The U.S. civil construction world is continuing—to varying degrees—a broad shift from transactional to relational forms of contracting, with proponents citing examples of how Integrated Project Delivery (IPD) and alliancing have saved projects.
While collaborative project delivery has been around for over two decades, “we have muscle memory to overcome” in embracing it, said Mike Tracey, vice president of infrastructure markets and strategy for Kiewit. Speaking at a Transportation Research Board session this month, he added that collaborative project delivery “is completely foreign to what had been done for 100 years” but that “we are finally making progress.”
A $180-million, 4,000-ft precast girder bridge project in Kingston, Ontario, would have been scrapped in 2018 when U.S. steel tariffs caused costs to skyrocket, he said. But the alliancing method and a collective investment in the Waaban Crossing project’s success enabled the team to pivot to a concrete alternative—with the steel provider voluntarily recusing itself from the profit-risk pool, he noted.
Alliancing means “designing the job to the level of the right risk and contingency—not just to 30% design” before going out to bid, he noted. “Leave your business cards, titles and egos at the door,” he said of the process. “It’s about committing to overcommunication.”
Mike Dubreuil, managing partner with PTAG, noted that IPD salvaged an $800-million phase of the Canada Keystone pipeline project that was projected to finish a year late. “We talk to each other, criticize safely and share ideas,” he said. The project came in two weeks late. He said that out of 324 industrial projects using IPD, largely in Australia and the North Sea, only one was deemed a failure.
The emergence of multi-phase progressive design-build and construction manager/general contractor project delivery methods has gone a long way toward addressing the often contentious allocation and sharing of risk, particularly in large, complex projects, but past experiences and a currently busy market have made contractors more cautious and selective about participating, observed WSP USA senior vice president Kenneth Beehler in another TRB session. “Because these firms have a lower appetite for fixed price, lump-sum projects, you [want to find] ways to entice them to participate and lower risk. The opportunity to add certainty to pricing makes them more favorable to collaboration.
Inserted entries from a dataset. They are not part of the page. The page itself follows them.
-- the three concrete consonant units
theorem aTok_key3 (x : Char) (hx : x = 't' ∨ x = 'k' ∨ x = 'p') (s : List Char) :
    aTok (s ++ ['c', x, 'h']) = ((aTok s).1 ++ [x, 'k'], (aTok s).2) ∧
    ctok (s ++ ['c', x, 'h']) = ctok s + 1 := by
  have hscan : scanEva evaMap ('c' :: [x, 'h']) = some (['c', x, 'h'], [x, 'k']) := by
    rcases hx with h|h|h <;> subst h <;> decide
  refine aTok_app_gen ['c', x, 'h'] [x, 'k'] ?_ ?_ (by simp) ?_ s.length s le_rfl
  · rw [aTok_cons_some _ _ _ _ hscan]
    simp [aTok_nil]
  · rw [ctok_cons_some _ _ _ _ hscan]
    simp [ctok_nil]
  · intro _ hk
    rcases hx with h|h|h <;> subst h <;> simp_all


theorem aTok_key2 (y sym : Char) (hy : (y = 'c' ∧ sym = 'k') ∨ (y = 's' ∧ sym = 's'))
    (s : List Char) :
    aTok (s ++ [y, 'h']) = ((aTok s).1 ++ [sym], (aTok s).2) ∧
    ctok (s ++ [y, 'h']) = ctok s + 1 := by
  have hscan : scanEva evaMap (y :: ['h']) = some ([y, 'h'], [sym]) := by
    rcases hy with ⟨h1, h2⟩ | ⟨h1, h2⟩ <;> subst h1 <;> subst h2 <;> decide
  refine aTok_app_gen [y, 'h'] [sym] ?_ ?_ ?_ ?_ s.length s le_rfl
  · rw [aTok_cons_some _ _ _ _ hscan]
    simp [aTok_nil]
  · rw [ctok_cons_some _ _ _ _ hscan]
    simp [ctok_nil]
  · rcases hy with ⟨h1, _⟩ | ⟨h1, _⟩ <;> subst h1 <;> simp
  · intro _ hk
    rcases hy with ⟨h1, _⟩ | ⟨h1, _⟩ <;> subst h1 <;> simp_all
theorem aTok_single (d sy : Char) (hd : singlesList.lookup d = some sy) (s : List Char) :
    aTok (s ++ [d]) = ((aTok s).1 ++ [sy], (aTok s).2) ∧
    ctok (s ++ [d]) = ctok s + 1 := by
  have hdh : d ≠ 'h' := by
    intro e
    subst e
    simp [singlesList, List.lookup] at hd
  have hscan : scanEva evaMap [d] = some ([d], [sy]) := by
    rw [scan_chain]
    simp [hd]
  refine aTok_app_gen [d] [sy] ?_ ?_ (by simpa using hdh) ?_ s.length s le_rfl
  · rw [aTok_cons_some _ _ _ _ hscan]
    simp [aTok_nil]
  · rw [ctok_cons_some _ _ _ _ hscan]
    simp [ctok_nil]
  · intro hk
    simp at hk

-- every recorded vowel position stays below the consonant-token count
theorem aTok_pos_le : ∀ (n : Nat) (s : List Char), s.length ≤ n →
    ∀ pv ∈ (aTok s).2, pv.1 ≤ ctok s := by
  intro n
  induction n with
  | zero =>
    intro s hlen pv hpv
    have h0 : s = [] := by cases s <;> simp_all
    subst h0
    simp [aTok_nil] at hpv
  | succ n ih =>
    intro s hlen pv hpv
    cases s with
    | nil => simp [aTok_nil] at hpv
    | cons c rs =>
      rcases hscan : scanEva evaMap (c :: rs) with _ | ⟨ev, sy⟩
      · rw [aTok_cons_none _ _ hscan] at hpv
        rw [ctok_cons_none _ _ hscan]
        by_cases hv : c ∈ vowelsA
        · rw [if_pos hv] at hpv
          simp only at hpv
          rcases List.mem_cons.mp hpv with h | h
          · subst h; simp
          · exact ih rs (by simp at hlen ⊢; omega) pv h
        · rw [if_neg hv] at hpv
          exact ih rs (by simp at hlen ⊢; omega) pv hpv
      · have hevpos := scanEva_evaMap_pos _ _ _ hscan
        rw [aTok_cons_some _ _ _ _ hscan] at hpv
        rw [ctok_cons_some _ _ _ _ hscan]
        simp only [List.mem_map] at hpv
        obtain ⟨qv, hqv, hq⟩ := hpv
        have := ih ((c :: rs).drop ev.length) (by simp at hlen ⊢; omega) qv hqv
        subst hq
        simpa using this


theorem grp_append (vs : List (Nat × Char)) (p : Nat) (v : Char) :
    grp (vs ++ [(p, v)]) = padUpdate (grp vs) p v := by
  simp [grp, List.foldl_append]

theorem length_padUpdate (sl : List (List Char)) (p : Nat) (c : Char) :
    (padUpdate sl p c).length = max sl.length (p + 1) := by
  simp [padUpdate]; split <;> simp <;> omega
-- the whole loop, by induction on the issue list
theorem pvLoop_inv (issues : List String) :
    ∀ (d : PySem.Dict String (List String))
      (st : PySem.Dict String (List String) × PySem.Dict String Int ×
        PySem.Dict String (List String)),
      pvInv d st → pvInv (issues.foldl pvStepA d) (issues.foldl pvStepB st) := by
  induction issues with
  | nil => intro d st hinv; simpa using hinv
  | cons s rest ih =>
    intro d st hinv
    simp only [List.foldl_cons]
    exact ih (pvStepA d s) (pvStepB st s) (pvStep_inv d st s hinv)

-- ===== VERDICT (by name: the statement is the Claim_ definition above) =====
theorem group_similar_issues_py_spec : Claim_equal_group_similar_issues_py := by
  intro issues _
  unfold Spec_group_similar_issues_py group_similar_issues_py group_similar_issues_py_alt
  have h := pvLoop_inv issues PySem.Dict.empty (PySem.Dict.empty, PySem.Dict.empty, PySem.Dict.empty)
    (by
      refine ⟨rfl, by simp [PySem.Dict.keys, PySem.Dict.empty], rfl, ?_, ?_⟩
      · intro i hi
        simp [PySem.Dict.keys, PySem.Dict.empty] at hi
      · intro w
        simp [PySem.Dict.getD, PySem.Dict.get?, PySem.Dict.keys, PySem.Dict.empty])
  rw [h.1]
But the success of the approaches remains highly dependent on the agencies and contractors involved. John Carlson, vice president and strategic business director for transportation at Sundt Construction, says that mutual trust is the most important element of the processes, and sometimes their biggest challenge.
“It affects speed and cost, but also requires culture change and training,” he says.
In an academic study conducted by researchers from South Dakota State University, University of Kansas, Colorado State University and Iowa State University, 42 state transportation departments responded to a survey, with 18 responding that they have to some extent been evaluating the performance of alternative contracting methods, said Christopher Harper, associate professor at Colorado State University. The Contracting Alternatives Suitability Evaluator (CASE) web tool offered by the Federal Highway Administration is “starting to grow,” he added.
But he noted that only California responded that it was comparing design-bid-bid against alternative project delivery, and that only 22% of contractors were involved in post-project evaluations.